#### Exercise instructions
The required output is the lines below from the line containing "if s.startswith(prefix) and" to the line containing "pvForBody (s, false)", inclusive, retyped exactly. No other lines belong in it.

-- Provided records follows --

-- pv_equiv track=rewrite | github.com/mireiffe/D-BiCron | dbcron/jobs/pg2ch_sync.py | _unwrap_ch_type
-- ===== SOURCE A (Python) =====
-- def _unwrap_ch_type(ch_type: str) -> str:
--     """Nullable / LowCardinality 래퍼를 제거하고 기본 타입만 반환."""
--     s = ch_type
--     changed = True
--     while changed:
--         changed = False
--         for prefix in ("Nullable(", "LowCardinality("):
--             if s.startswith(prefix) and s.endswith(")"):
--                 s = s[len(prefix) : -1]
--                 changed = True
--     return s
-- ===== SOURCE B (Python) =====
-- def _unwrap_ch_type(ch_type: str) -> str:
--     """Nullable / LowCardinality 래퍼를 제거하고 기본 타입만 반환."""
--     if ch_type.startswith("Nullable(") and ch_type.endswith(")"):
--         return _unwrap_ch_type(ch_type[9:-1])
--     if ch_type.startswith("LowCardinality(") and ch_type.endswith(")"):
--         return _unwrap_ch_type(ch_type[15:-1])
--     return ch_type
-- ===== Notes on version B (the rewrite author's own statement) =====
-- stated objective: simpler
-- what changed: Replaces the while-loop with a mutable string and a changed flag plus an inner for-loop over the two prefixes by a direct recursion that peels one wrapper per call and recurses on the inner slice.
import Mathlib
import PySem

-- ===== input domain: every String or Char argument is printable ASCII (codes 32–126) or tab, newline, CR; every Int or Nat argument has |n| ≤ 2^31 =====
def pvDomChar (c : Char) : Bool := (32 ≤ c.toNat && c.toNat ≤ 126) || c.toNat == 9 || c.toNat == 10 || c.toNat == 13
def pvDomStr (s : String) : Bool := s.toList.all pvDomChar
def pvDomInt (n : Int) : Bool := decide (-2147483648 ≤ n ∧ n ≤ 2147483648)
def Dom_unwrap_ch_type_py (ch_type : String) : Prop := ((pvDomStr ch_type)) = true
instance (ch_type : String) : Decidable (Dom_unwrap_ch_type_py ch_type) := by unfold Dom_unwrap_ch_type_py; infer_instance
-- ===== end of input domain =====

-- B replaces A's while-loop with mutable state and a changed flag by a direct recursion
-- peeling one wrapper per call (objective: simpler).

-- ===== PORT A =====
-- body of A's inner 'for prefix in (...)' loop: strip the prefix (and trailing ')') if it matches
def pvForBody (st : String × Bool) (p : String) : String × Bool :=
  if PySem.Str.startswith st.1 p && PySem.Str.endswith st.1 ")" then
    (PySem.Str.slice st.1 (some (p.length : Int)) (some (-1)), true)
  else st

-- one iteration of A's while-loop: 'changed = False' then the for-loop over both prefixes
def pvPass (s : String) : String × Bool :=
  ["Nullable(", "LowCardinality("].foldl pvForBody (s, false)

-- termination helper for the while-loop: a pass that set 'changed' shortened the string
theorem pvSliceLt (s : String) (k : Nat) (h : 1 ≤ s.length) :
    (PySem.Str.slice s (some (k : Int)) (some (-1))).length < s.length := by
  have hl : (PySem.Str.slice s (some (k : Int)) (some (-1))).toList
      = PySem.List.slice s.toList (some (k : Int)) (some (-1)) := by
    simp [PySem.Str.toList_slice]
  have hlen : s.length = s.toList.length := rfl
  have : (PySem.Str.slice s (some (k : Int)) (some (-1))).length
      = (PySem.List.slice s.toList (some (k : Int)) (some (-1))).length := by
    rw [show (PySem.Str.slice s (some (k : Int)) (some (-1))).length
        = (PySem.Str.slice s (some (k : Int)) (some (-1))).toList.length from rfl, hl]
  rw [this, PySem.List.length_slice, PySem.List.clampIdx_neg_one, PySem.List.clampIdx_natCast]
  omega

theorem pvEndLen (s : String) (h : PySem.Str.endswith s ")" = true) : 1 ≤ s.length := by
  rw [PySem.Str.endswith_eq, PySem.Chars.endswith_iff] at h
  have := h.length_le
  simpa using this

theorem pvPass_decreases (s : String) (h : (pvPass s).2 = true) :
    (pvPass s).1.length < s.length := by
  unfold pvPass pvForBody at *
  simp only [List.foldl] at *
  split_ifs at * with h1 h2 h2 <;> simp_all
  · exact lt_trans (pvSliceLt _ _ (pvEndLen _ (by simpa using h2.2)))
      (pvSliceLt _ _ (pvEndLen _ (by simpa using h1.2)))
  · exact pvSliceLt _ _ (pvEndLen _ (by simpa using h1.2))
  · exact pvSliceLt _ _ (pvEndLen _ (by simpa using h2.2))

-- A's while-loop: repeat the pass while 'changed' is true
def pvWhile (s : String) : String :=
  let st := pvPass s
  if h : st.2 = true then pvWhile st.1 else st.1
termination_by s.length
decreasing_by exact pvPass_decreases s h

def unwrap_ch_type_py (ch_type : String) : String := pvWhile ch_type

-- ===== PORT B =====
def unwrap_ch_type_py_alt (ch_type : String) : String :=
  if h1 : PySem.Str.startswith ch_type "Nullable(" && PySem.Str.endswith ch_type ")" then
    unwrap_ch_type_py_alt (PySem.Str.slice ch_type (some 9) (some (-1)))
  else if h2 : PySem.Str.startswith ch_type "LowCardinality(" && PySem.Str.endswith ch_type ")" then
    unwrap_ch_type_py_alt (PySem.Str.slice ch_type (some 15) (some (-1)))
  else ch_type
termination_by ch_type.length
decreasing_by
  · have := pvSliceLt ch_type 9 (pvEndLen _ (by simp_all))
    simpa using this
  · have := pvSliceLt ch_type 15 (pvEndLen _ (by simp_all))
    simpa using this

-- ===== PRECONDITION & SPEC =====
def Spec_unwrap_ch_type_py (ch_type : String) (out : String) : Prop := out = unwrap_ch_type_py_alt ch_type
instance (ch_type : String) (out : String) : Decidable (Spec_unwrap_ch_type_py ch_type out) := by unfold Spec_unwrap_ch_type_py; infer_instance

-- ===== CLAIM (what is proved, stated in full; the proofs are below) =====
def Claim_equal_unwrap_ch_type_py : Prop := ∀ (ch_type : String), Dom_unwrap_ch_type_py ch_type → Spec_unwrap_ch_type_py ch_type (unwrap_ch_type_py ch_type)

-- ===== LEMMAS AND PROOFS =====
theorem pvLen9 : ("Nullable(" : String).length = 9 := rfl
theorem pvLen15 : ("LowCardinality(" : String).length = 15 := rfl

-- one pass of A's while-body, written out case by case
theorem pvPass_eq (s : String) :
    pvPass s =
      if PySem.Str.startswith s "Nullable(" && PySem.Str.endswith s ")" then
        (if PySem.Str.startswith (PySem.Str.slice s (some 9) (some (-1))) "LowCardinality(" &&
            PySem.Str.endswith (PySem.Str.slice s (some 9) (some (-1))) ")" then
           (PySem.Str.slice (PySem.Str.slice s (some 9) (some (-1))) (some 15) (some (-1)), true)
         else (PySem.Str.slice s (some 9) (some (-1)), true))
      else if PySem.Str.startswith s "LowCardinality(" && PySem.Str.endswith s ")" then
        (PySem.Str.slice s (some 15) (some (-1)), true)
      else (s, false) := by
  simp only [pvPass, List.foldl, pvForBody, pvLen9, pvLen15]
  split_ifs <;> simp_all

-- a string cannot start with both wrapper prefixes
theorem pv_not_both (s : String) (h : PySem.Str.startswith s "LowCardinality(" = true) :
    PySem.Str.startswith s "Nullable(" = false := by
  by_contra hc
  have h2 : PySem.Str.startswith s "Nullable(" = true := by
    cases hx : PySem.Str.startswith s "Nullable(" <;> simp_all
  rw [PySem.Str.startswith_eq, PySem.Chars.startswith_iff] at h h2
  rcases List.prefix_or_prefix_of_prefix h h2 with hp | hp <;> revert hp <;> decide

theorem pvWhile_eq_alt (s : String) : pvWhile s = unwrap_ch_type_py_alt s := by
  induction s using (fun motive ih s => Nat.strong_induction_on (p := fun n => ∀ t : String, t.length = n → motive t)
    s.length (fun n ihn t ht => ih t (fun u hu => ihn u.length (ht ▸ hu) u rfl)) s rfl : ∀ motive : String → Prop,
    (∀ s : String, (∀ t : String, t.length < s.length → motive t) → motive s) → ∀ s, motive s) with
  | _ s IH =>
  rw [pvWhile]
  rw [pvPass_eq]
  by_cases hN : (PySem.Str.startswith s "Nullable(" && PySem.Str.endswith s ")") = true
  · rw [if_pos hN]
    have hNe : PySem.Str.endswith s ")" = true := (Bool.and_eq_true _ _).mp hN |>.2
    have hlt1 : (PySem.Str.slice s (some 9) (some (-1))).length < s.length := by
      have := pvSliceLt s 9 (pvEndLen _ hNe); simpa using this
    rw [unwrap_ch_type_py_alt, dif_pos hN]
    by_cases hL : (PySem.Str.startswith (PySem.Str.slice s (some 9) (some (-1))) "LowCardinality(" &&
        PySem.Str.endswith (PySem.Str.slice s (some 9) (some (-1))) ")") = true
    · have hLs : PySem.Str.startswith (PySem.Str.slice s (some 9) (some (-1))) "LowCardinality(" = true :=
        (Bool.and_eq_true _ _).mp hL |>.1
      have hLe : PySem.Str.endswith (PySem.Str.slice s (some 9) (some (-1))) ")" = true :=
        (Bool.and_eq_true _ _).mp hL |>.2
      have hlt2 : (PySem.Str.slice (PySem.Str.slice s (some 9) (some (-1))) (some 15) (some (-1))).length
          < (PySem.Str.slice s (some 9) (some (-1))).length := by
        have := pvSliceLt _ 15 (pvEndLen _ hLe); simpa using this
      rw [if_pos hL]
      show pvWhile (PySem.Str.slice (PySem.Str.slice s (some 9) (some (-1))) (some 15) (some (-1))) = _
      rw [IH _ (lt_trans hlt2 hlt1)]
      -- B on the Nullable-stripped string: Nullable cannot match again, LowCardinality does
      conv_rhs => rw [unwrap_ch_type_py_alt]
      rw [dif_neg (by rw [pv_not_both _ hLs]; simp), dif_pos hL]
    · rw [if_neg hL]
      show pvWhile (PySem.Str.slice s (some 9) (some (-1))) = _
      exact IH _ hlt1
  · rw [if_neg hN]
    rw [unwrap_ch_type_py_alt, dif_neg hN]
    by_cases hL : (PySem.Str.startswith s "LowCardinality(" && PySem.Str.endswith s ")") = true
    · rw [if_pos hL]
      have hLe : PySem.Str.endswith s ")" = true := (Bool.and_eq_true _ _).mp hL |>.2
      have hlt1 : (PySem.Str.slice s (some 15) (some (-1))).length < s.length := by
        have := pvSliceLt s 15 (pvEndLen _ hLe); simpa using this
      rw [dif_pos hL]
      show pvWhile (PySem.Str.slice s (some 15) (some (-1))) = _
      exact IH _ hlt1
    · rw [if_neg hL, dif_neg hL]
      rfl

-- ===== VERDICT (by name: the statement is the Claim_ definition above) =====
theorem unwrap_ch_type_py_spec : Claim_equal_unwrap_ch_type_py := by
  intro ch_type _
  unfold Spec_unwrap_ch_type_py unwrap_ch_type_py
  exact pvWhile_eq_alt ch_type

-- Provided records concluded --

#### Answer to the exercise
--             if s.startswith(prefix) and s.endswith(")"):
--                 s = s[len(prefix) : -1]
--                 changed = True
--     return s
-- ===== SOURCE B (Python) =====
-- def _unwrap_ch_type(ch_type: str) -> str:
--     """Nullable / LowCardinality 래퍼를 제거하고 기본 타입만 반환."""
--     if ch_type.startswith("Nullable(") and ch_type.endswith(")"):
--         return _unwrap_ch_type(ch_type[9:-1])
--     if ch_type.startswith("LowCardinality(") and ch_type.endswith(")"):
--         return _unwrap_ch_type(ch_type[15:-1])
--     return ch_type
-- ===== Notes on version B (the rewrite author's own statement) =====
-- stated objective: simpler
-- what changed: Replaces the while-loop with a mutable string and a changed flag plus an inner for-loop over the two prefixes by a direct recursion that peels one wrapper per call and recurses on the inner slice.
import Mathlib
import PySem

-- ===== input domain: every String or Char argument is printable ASCII (codes 32–126) or tab, newline, CR; every Int or Nat argument has |n| ≤ 2^31 =====
def pvDomChar (c : Char) : Bool := (32 ≤ c.toNat && c.toNat ≤ 126) || c.toNat == 9 || c.toNat == 10 || c.toNat == 13
def pvDomStr (s : String) : Bool := s.toList.all pvDomChar
def pvDomInt (n : Int) : Bool := decide (-2147483648 ≤ n ∧ n ≤ 2147483648)
def Dom_unwrap_ch_type_py (ch_type : String) : Prop := ((pvDomStr ch_type)) = true
instance (ch_type : String) : Decidable (Dom_unwrap_ch_type_py ch_type) := by unfold Dom_unwrap_ch_type_py; infer_instance
-- ===== end of input domain =====

-- B replaces A's while-loop with mutable state and a changed flag by a direct recursion
-- peeling one wrapper per call (objective: simpler).

-- ===== PORT A =====
-- body of A's inner 'for prefix in (...)' loop: strip the prefix (and trailing ')') if it matches
def pvForBody (st : String × Bool) (p : String) : String × Bool :=
  if PySem.Str.startswith st.1 p && PySem.Str.endswith st.1 ")" then
    (PySem.Str.slice st.1 (some (p.length : Int)) (some (-1)), true)
  else st

-- one iteration of A's while-loop: 'changed = False' then the for-loop over both prefixes
def pvPass (s : String) : String × Bool :=
  ["Nullable(", "LowCardinality("].foldl pvForBody (s, false)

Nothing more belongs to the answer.